Potential short term solutions in this case could be to:
Manually bind the device using:
root@HOSTNAME:~# echo "{BUS}-00{ADDRESS}" > /sys/bus/i2c/drivers/{DRIVER}/bind
If the device was temporarily occupied during boot, this may correctly set up the device.
Powercycle the machine: rebooting has fixed sensor instantiation in some cases
If either approach above is used, a bug should still be filed and the issue should be reproduced. This flakiness in sensor creation could mask underlying problems e.g. b/428930642.

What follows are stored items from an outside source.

-- pv_equiv track=rewrite | github.com/JLORep/ProjectTrench | customer_focused_retrospective.py | _determine_customer_components
-- ===== SOURCE A (Python) =====
-- from typing import Dict, List, Any, Tuple, Optional
--
-- def _determine_customer_components(files: List[str]) -> List[str]:
--     """Determine customer-friendly component names"""
--     components = set()
--
--     component_mapping = {
--         'dashboard': 'Dashboard',
--         'trading': 'Trading System',
--         'signal': 'Signal Detection',
--         'sniper': 'Sniper Bot',
--         'webhook': 'Notifications',
--         'discord': 'Discord Integration',
--         'telegram': 'Telegram Integration',
--         'api': 'API System',
--         'ui': 'User Interface',
--         'chart': 'Charts & Graphs',
--         'data': 'Data Processing',
--         'security': 'Security System',
--         'auth': 'Authentication'
--     }
--
--     for file in files:
--         file_lower = file.lower()
--         for keyword, component in component_mapping.items():
--             if keyword in file_lower:
--                 components.add(component)
--
--     return sorted(list(components))[:5]
-- ===== SOURCE B (Python) =====
-- from typing import List
--
-- def _determine_customer_components(files: List[str]) -> List[str]:
--     """Determine customer-friendly component names"""
--     component_mapping = {
--         'dashboard': 'Dashboard',
--         'trading': 'Trading System',
--         'signal': 'Signal Detection',
--         'sniper': 'Sniper Bot',
--         'webhook': 'Notifications',
--         'discord': 'Discord Integration',
--         'telegram': 'Telegram Integration',
--         'api': 'API System',
--         'ui': 'User Interface',
--         'chart': 'Charts & Graphs',
--         'data': 'Data Processing',
--         'security': 'Security System',
--         'auth': 'Authentication'
--     }
--     lows = [f.lower() for f in files]
--     result = []
--     # walk the keywords in order of their component name; stop as soon as 5 are found
--     for keyword, component in sorted(component_mapping.items(), key=lambda kv: kv[1]):
--         if any(keyword in low for low in lows):
--             result.append(component)
--             if len(result) == 5:
--                 break
--     return result
-- ===== Notes on version B (the rewrite author's own statement) =====
-- stated objective: alternative
-- what changed: Inverted the loop nesting (keywords outer, files inner) and replaced build-a-set-then-sort-then-slice by walking the keyword/component pairs sorted once by component name, collecting matches and breaking as soon as 5 components are found.
import Mathlib
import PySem

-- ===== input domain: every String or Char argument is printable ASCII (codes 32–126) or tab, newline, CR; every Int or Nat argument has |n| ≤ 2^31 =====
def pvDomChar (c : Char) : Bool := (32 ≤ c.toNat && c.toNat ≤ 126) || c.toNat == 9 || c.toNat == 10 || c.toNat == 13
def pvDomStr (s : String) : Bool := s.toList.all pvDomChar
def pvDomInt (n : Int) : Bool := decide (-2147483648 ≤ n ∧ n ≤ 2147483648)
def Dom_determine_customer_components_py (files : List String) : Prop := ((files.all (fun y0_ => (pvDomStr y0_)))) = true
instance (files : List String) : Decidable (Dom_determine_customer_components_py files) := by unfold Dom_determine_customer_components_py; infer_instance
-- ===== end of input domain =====

-- B walks the keyword/component pairs sorted once by component name, collecting matches and
-- breaking at 5, instead of building a set over all files and then sorting and slicing it
-- (alternative decomposition; same cost).

-- the component_mapping dict literal both Pythons contain
def pvMapL : List (String × String) :=
  [("dashboard", "Dashboard"),
   ("trading", "Trading System"),
   ("signal", "Signal Detection"),
   ("sniper", "Sniper Bot"),
   ("webhook", "Notifications"),
   ("discord", "Discord Integration"),
   ("telegram", "Telegram Integration"),
   ("api", "API System"),
   ("ui", "User Interface"),
   ("chart", "Charts & Graphs"),
   ("data", "Data Processing"),
   ("security", "Security System"),
   ("auth", "Authentication")]

-- ===== PORT A =====
def determine_customer_components_py (files : List String) : List String :=
  let component_mapping := PySem.Dict.ofList pvMapL
  let components : PySem.Set String :=
    files.foldl (fun components file =>
      let file_lower := PySem.Str.lower file
      component_mapping.items.foldl (fun components kc =>
        if PySem.Str.isIn kc.1 file_lower then PySem.Set.add components kc.2 else components)
        components)
      PySem.Set.empty
  PySem.List.slice (PySem.List.sorted components (fun x => x) false) none (some 5)

-- ===== PORT B =====
-- the 'for keyword, component in sorted(...): … append … break at 5' loop of Source B
def pvGoB (m : String → Bool) : List (String × String) → List String → List String
  | [], result => result
  | (keyword, component) :: rest, result =>
    if m keyword then
      let result' := result ++ [component]
      if result'.length == 5 then result' else pvGoB m rest result'
    else pvGoB m rest result

def determine_customer_components_py_alt (files : List String) : List String :=
  let component_mapping := PySem.Dict.ofList pvMapL
  let lows := files.map PySem.Str.lower
  pvGoB (fun keyword => lows.any (fun low => PySem.Str.isIn keyword low))
    (PySem.List.sorted component_mapping.items (fun kv => kv.2) false) []

-- ===== PRECONDITION & SPEC =====
def Spec_determine_customer_components_py (files : List String) (out : List String) : Prop := out = determine_customer_components_py_alt files
instance (files : List String) (out : List String) : Decidable (Spec_determine_customer_components_py files out) := by unfold Spec_determine_customer_components_py; infer_instance

-- ===== CLAIM (what is proved, stated in full; the proofs are below) =====
def Claim_equal_determine_customer_components_py : Prop := ∀ (files : List String), Dom_determine_customer_components_py files → Spec_determine_customer_components_py files (determine_customer_components_py files)

-- ===== LEMMAS AND PROOFS =====

theorem pvGoB_eq_take (m : String → Bool) (pairs : List (String × String)) :
    ∀ result : List String, result.length < 5 →
      pvGoB m pairs result =
        result ++ ((pairs.filter (fun p => m p.1)).map Prod.snd).take (5 - result.length) := by
  induction pairs with
  | nil => intro result _; simp [pvGoB]
  | cons kc rest ih =>
    intro result hlt
    obtain ⟨k, c⟩ := kc
    by_cases hm : m k
    · have hgo : pvGoB m ((k, c) :: rest) result =
        (if ((result ++ [c]).length == 5) = true then result ++ [c]
         else pvGoB m rest (result ++ [c])) := by
        simp [pvGoB, hm]
      rw [hgo]
      by_cases h5 : result.length + 1 = 5
      · rw [if_pos (by simp [h5])]
        have h1 : 5 - result.length = 1 := by omega
        simp [hm, h1]
      · have hlen : (result ++ [c]).length < 5 := by simp; omega
        rw [if_neg (by simp; omega), ih _ hlen]
        have h1 : 5 - result.length = (5 - (result.length + 1)) + 1 := by omega
        simp [List.filter_cons, hm, h1]
    · have hgo : pvGoB m ((k, c) :: rest) result = pvGoB m rest result := by
        simp [pvGoB, hm]
      rw [hgo, ih _ hlt]
      simp [List.filter_cons, hm]

-- membership in A's inner (per-file) fold over the mapping items
theorem pvMemInner (fl : String) (L : List (String × String)) :
    ∀ (s : PySem.Set String) (x : String),
      x ∈ L.foldl (fun comps kc =>
          if PySem.Str.isIn kc.1 fl then PySem.Set.add comps kc.2 else comps) s ↔
        x ∈ s ∨ ∃ p ∈ L, PySem.Str.isIn p.1 fl = true ∧ x = p.2 := by
  induction L with
  | nil => intro s x; simp
  | cons q rest ih =>
    intro s x
    simp only [List.foldl_cons]
    by_cases hq : PySem.Str.isIn q.1 fl = true
    · rw [if_pos hq, ih]
      simp only [PySem.Set.mem_add, List.mem_cons]
      constructor
      · rintro (⟨h | h⟩ | ⟨p, hp, h1, h2⟩)
        · exact Or.inl h
        · exact Or.inr ⟨q, Or.inl rfl, hq, h⟩
        · exact Or.inr ⟨p, Or.inr hp, h1, h2⟩
      · rintro (h | ⟨p, hp | hp, h1, h2⟩)
        · exact Or.inl (Or.inl h)
        · exact Or.inl (Or.inr (hp ▸ h2))
        · exact Or.inr ⟨p, hp, h1, h2⟩
    · rw [if_neg hq, ih]
      constructor
      · rintro (h | ⟨p, hp, h1, h2⟩)
        · exact Or.inl h
        · exact Or.inr ⟨p, List.mem_cons_of_mem _ hp, h1, h2⟩
      · rintro (h | ⟨p, hp, h1, h2⟩)
        · exact Or.inl h
        · rcases List.mem_cons.mp hp with rfl | hp
          · exact absurd h1 hq
          · exact Or.inr ⟨p, hp, h1, h2⟩

-- membership in A's outer fold over the files
theorem pvMemOuter (L : List (String × String)) (files : List String) :
    ∀ (s : PySem.Set String) (x : String),
      x ∈ files.foldl (fun comps file =>
          L.foldl (fun comps kc =>
            if PySem.Str.isIn kc.1 (PySem.Str.lower file) then PySem.Set.add comps kc.2 else comps)
            comps) s ↔
        x ∈ s ∨ ∃ f ∈ files, ∃ p ∈ L,
          PySem.Str.isIn p.1 (PySem.Str.lower f) = true ∧ x = p.2 := by
  induction files with
  | nil => intro s x; simp
  | cons f rest ih =>
    intro s x
    simp only [List.foldl_cons]
    rw [ih]
    constructor
    · rintro (h | ⟨g, hg, p, hp, h1, h2⟩)
      · rcases (pvMemInner (PySem.Str.lower f) L s x).mp h with h | ⟨p, hp, h1, h2⟩
        · exact Or.inl h
        · exact Or.inr ⟨f, List.mem_cons_self, p, hp, h1, h2⟩
      · exact Or.inr ⟨g, List.mem_cons_of_mem _ hg, p, hp, h1, h2⟩
    · rintro (h | ⟨g, hg, p, hp, h1, h2⟩)
      · exact Or.inl ((pvMemInner (PySem.Str.lower f) L s x).mpr (Or.inl h))
      · rcases List.mem_cons.mp hg with rfl | hg
        · exact Or.inl ((pvMemInner (PySem.Str.lower g) L s x).mpr (Or.inr ⟨p, hp, h1, h2⟩))
        · exact Or.inr ⟨g, hg, p, hp, h1, h2⟩

-- A's accumulated set stays Nodup
theorem pvNodupFold (L : List (String × String)) (files : List String) :
    ∀ (s : PySem.Set String), s.Nodup →
      (files.foldl (fun comps file =>
          L.foldl (fun comps kc =>
            if PySem.Str.isIn kc.1 (PySem.Str.lower file) then PySem.Set.add comps kc.2 else comps)
            comps) s).Nodup := by
  have inner : ∀ (fl : String) (s : PySem.Set String), s.Nodup →
      (L.foldl (fun comps kc =>
        if PySem.Str.isIn kc.1 fl then PySem.Set.add comps kc.2 else comps) s).Nodup := by
    intro fl
    induction L with
    | nil => intro s hs; exact hs
    | cons q rest ih =>
      intro s hs
      simp only [List.foldl_cons]
      split_ifs with hq
      · exact ih _ (PySem.Set.nodup_add _ _ hs)
      · exact ih _ hs
  induction files with
  | nil => intro s hs; exact hs
  | cons f rest ih =>
    intro s hs
    simp only [List.foldl_cons]
    exact ih _ (inner _ _ hs)

-- ===== VERDICT (by name: the statement is the Claim_ definition above) =====
theorem determine_customer_components_py_spec : Claim_equal_determine_customer_components_py := by
  intro files _
  unfold Spec_determine_customer_components_py
  unfold determine_customer_components_py determine_customer_components_py_alt
  simp only []
  set m : String → Bool :=
    fun keyword => (files.map PySem.Str.lower).any (fun low => PySem.Str.isIn keyword low) with hm
  set L : List (String × String) := (PySem.Dict.ofList pvMapL).items with hL
  set P : List (String × String) := PySem.List.sorted L (fun kv => kv.2) false with hP
  set S : PySem.Set String :=
    files.foldl (fun components file =>
      L.foldl (fun components kc =>
        if PySem.Str.isIn kc.1 (PySem.Str.lower file) then PySem.Set.add components kc.2 else components)
        components) PySem.Set.empty with hS
  set T : List String := (P.filter (fun p => m p.1)).map Prod.snd with hT
  -- B's loop is take 5 of the filtered sorted pairs
  rw [pvGoB_eq_take m P [] (by simp)]
  simp only [List.nil_append, List.length_nil, Nat.sub_zero]
  -- the snd components of L are pairwise distinct
  have hLlit : L = pvMapL := by decide
  have hsndnodupL : (L.map Prod.snd).Nodup := by rw [hLlit]; decide
  -- P is a permutation of L
  have hPL : P.Perm L := PySem.List.sorted_perm L (fun kv => kv.2) false
  have hsndnodupP : (P.map Prod.snd).Nodup := ((hPL.map Prod.snd).nodup_iff).mpr hsndnodupL
  -- P is strictly increasing in snd
  have hPle : P.Pairwise (fun a b => a.2 ≤ b.2) :=
    PySem.List.sorted_pairwise L (fun kv => kv.2)
  have hPne : P.Pairwise (fun a b => a.2 ≠ b.2) := (List.pairwise_map).mp hsndnodupP
  have hPlt : P.Pairwise (fun a b => a.2 < b.2) :=
    (hPle.and hPne).imp (fun h => lt_of_le_of_ne h.1 h.2)
  -- T is strictly increasing
  have hTlt : T.Pairwise (· < ·) := by
    rw [hT, List.pairwise_map]
    exact hPlt.filter _
  have hTnodup : T.Nodup := hTlt.imp (fun h => ne_of_lt h)
  -- S is Nodup
  have hSnodup : S.Nodup := pvNodupFold L files PySem.Set.empty (by simp [PySem.Set.empty])
  -- same members
  have hmem : ∀ x, x ∈ T ↔ x ∈ S := by
    intro x
    rw [hS, pvMemOuter]
    simp only [PySem.Set.empty, List.not_mem_nil, false_or]
    rw [hT]
    simp only [List.mem_map, List.mem_filter]
    constructor
    · rintro ⟨p, ⟨hpP, hmp⟩, h2⟩
      rw [hm] at hmp
      simp only [List.any_eq_true, List.mem_map] at hmp
      obtain ⟨low, ⟨f, hf, rfl⟩, hin⟩ := hmp
      exact ⟨f, hf, p, (PySem.List.mem_sorted L (fun kv => kv.2) false p).mp hpP, hin, h2.symm⟩
    · rintro ⟨f, hf, p, hp, h1, h2⟩
      refine ⟨p, ⟨(PySem.List.mem_sorted L (fun kv => kv.2) false p).mpr hp, ?_⟩, h2.symm⟩
      rw [hm]
      simp only [List.any_eq_true, List.mem_map]
      exact ⟨PySem.Str.lower f, ⟨f, hf, rfl⟩, h1⟩
  -- hence sorted S = T
  have hperm : T.Perm S := (List.perm_ext_iff_of_nodup hTnodup hSnodup).mpr hmem
  have hsorted : PySem.List.sorted S (fun x => x) false = T :=
    PySem.List.sorted_eq_of_perm_of_pairwise_lt S T (fun x => x) hperm hTlt
  rw [hsorted, show ((5 : Int) = ((5 : Nat) : Int)) by norm_num, PySem.List.slice_to_natCast]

Note: In some cases, it may be expected to see some Failed to register i2c client
logs, for instance in the case of having sensors configured in the EM config for second-source boards. These sensors may be expected to fail to create if the FRU on the machine does not correspond with the second-source FRU. Also note that expected dmesg error logs are only possible when these sensors are not supported by tlBMC. If tlBMC were to support the second source board sensors, a separate config would have to be made to logically separate these sensors and probe accordingly.